運動には血糖低下作用のみならず、インスリン抵抗性改善、減量、筋萎縮や骨粗鬆症の予防、高血圧や脂質異常症の改善、心肺機能・運動能力の向上などの効果があり、爽快感、活動気分など日常生活のQOLを高める効果も期待できます。
当院では、カロリーカウンター(歩数と運動量を表示できる万歩計)を装着し、消費カロリーを意識しながら、院内・院外歩行、エアロバイクなどの運動に取り組んでいただいております。

2型糖尿病におけるインスリン療法

近年、インスリン製剤や注射器具の改良、簡易血糖測定器の普及などによってインスリン療法を取り巻く環境は著しく改善され、インスリン自己注射は1型糖尿病のみでなく2型糖尿病にも広く治療手段として受け入れられています。
2型糖尿病ではまず毎食前の速効型ないし超速効型インスリン注射から開始すると良いとされています。

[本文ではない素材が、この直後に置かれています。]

lemma pvCol_list {R C : Nat} {room : List (List Int)} (hs : pvShape R C room)
    (j' : Nat) (hj' : j' < C) :
    (PySem.List.pyRange 0 ((R : Nat) : Int) 1).map (fun i => pvGet2 room i ((j' : Nat) : Int))
      = pvColL room j' R := by
  rw [PySem.List.pyRange_zero_natCast R, List.map_map]
  unfold pvColL
  apply List.map_congr_left
  intro k hk
  have hkR : k < R := List.mem_range.mp hk
  simp only [Function.comp_apply]
  rw [pvGet2_eq hs (by omega) (by omega) (by omega) (by omega), Int.toNat_natCast,
    Int.toNat_natCast]

lemma pvSegLit_getD (cells : List Int) (j' : Nat) (hj : j' < cells.length) :
    (pvSegLit cells).getD j' false
      = ((cells.take (j' + 1)).foldl pvStep false || pvSegHas (cells.drop j')) := by
  rw [pvSegLit_eq_aux, pvSegAux_eq_flags cells 0 false, List.replicate_zero, List.nil_append]
  exact pvFlags_getD cells false j' hj

-- ===== VERDICT (by name: the statement is the Claim_ definition above) =====
theorem solve_spec : Claim_equal_solve := by
  intro h_ w n m ab_list cd_list _ _
  unfold Spec_solve
  simp only [solve, solve_alt]
  rw [pyRange_asc_toNat h_, pyRange_asc_toNat w, pyRange_desc_toNat h_, pyRange_desc_toNat w]
  set room := pvRoom h_ w ab_list cd_list with hroom
  have hs : pvShape h_.toNat w.toNat room := by
    rw [hroom]; exact pvShape_room h_ w ab_list cd_list
  obtain ⟨sh1, E1⟩ := outerRight room hs h_.toNat (le_refl _)
    (List.replicate h_.toNat (List.replicate w.toNat (0 : Int))) (pvShape_replicate h_ w)
  obtain ⟨sh2, E2⟩ := outerLeft room hs h_.toNat (le_refl _) _ sh1
  obtain ⟨sh3, E3⟩ := outerDown room hs w.toNat (le_refl _) _ sh2
  obtain ⟨sh4, E4⟩ := outerUp room hs w.toNat (le_refl _) _ sh3
  apply PySem.List.foldl_congr_mem
  intro acc i hi
  obtain ⟨hi0, hiR⟩ := PySem.List.mem_pyRange_one.mp hi
  obtain ⟨i', rfl⟩ := Int.eq_ofNat_of_zero_le hi0
  have hi'R : i' < h_.toNat := by exact_mod_cast hiR
  apply PySem.List.foldl_congr_mem
  intro acc2 j hj
  obtain ⟨hj0, hjC⟩ := PySem.List.mem_pyRange_one.mp hj
  obtain ⟨j', rfl⟩ := Int.eq_ofNat_of_zero_le hj0
  have hj'C : j' < w.toNat := by exact_mod_cast hjC
  -- A side: the cell value of the four composed sweeps
  rw [pvGet2_eq sh4 (by omega) (by exact_mod_cast hiR) (by omega) (by exact_mod_cast hjC),
    Int.toNat_natCast, Int.toNat_natCast,
    E4 i' j' hi'R hj'C, if_pos hj'C,
    E3 i' j' hi'R hj'C, if_pos hj'C,
    E2 i' j' hi'R hj'C, if_pos hi'R,
    E1 i' j' hi'R hj'C, if_pos hi'R,
    pvE_zero h_.toNat w.toNat i' j' hi'R,
    max_pvB_zero, max_pvB, max_pvB, max_pvB]
  -- B side: the two segment lookups
  rw [PySem.List.pyGetD_map_pyRange_of_nonneg
      (fun i => pvSegLit (PySem.List.pyGetD room i [])) ((h_.toNat : Nat) : Int)
      ((i' : Nat) : Int) [] (by omega) (by exact_mod_cast hiR),
    pvRow_list hs i' hi'R, PySem.List.pyGetD_natCast,
    pvSegLit_getD _ _ (by rw [pvRowL_length]; exact hj'C),
    pvRowL_take room i' w.toNat (j' + 1) (by omega),
    PySem.List.pyGetD_map_pyRange_of_nonneg
      (fun j => pvSegLit ((PySem.List.pyRange 0 ((h_.toNat : Nat) : Int) 1).map
        (fun i => pvGet2 room i j))) ((w.toNat : Nat) : Int)
      ((j' : Nat) : Int) [] (by omega) (by exact_mod_cast hjC),
    pvCol_list hs j' hj'C, PySem.List.pyGetD_natCast,
    pvSegLit_getD _ _ (by rw [pvColL_length]; exact hi'R),
    pvColL_take room j' h_.toNat (i' + 1) (by omega)]
  generalize (pvRowL room i' (j' + 1)).foldl pvStep false = a
  generalize pvSegHas ((pvRowL room i' w.toNat).drop j') = b
  generalize (pvColL room j' (i' + 1)).foldl pvStep false = c
  generalize pvSegHas ((pvColL room j' h_.toNat).drop i') = d
  cases a <;> cases b <;> cases c <;> cases d <;> simp [pvB]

開始時のインスリン用量は実測体重1kgあたり0.2~0.3単位(8~12単位)、所要量は0.4~0.5単位(20~30単位)まで増量することが多いです。
この患者さんの場合、実測体重64.1kg⇒64.1×0.2=12.82(単位)
超速効型インスリン(インスリンリスプロ)注射を、朝4/昼4/夕4単位 毎食直前より開始し、血糖値の推移をみながらインスリン量を徐々に増量、超速効型インスリン朝8/昼6/夕6単位にて良好なコントロールとなりました。
インスリン療法により血糖値が低下してくると、急速にインスリンの効果が増強され低血糖を起こすことがあるので注意を要します。糖毒性が解除されると、経口薬療法に変更できることがあります。

2型糖尿病におけるインスリン療法

病態にあわせた径口血糖降下薬の選択

この患者さんの場合、内因性インスリン分泌は保たれており、肥満に伴うインスリン抵抗性が病態の主体と考えられましたので、インスリン抵抗性改善剤のビグアナイド薬を投与しました。
ビグアナイド薬は、単独使用では低血糖をきたす可能性は極めて低く、血糖コントロール改善に際して体重が増加しにくいので、肥満2型糖尿病例で第一選択となります。副作用として乳酸アシドーシスが挙げられていますが稀であり、適用を誤らない限り危険はほとんどないと言われています。
肝・腎・心・肺機能障害のある患者、大量飲酒者には使用しない、脱水の恐れがあるときには休薬するなどの注意が必要です。強い倦怠感、吐き気、下痢などの症状が起きたら主治医に知らせます。

病態にあわせた径口血糖降下薬の選択

糖尿病治療の目標

生活習慣病としての糖尿病は近年急速に増加しています。
2型糖尿病の治療においては、良好な血糖コントロール状態の維持し、血圧、体重、血清脂質のコントロールにより糖尿病性細小血管合併症(網膜症、腎症、神経障害)および動脈硬化性疾患(虚血性心疾患、脳血管障害、閉塞性動脈硬化症)の発症・進展を阻止し、健康な人と変わらない日常生活の質(QOL)の維持、健康な人と変わらない寿命の確保を目指すことです。
今後とも地域のかかりつけ医の先生方との適切な連携にて、糖尿病診療のレベルアップに努めてまいりたいと存じます。ご指導のほど何卒よろしくお願い申し上げます。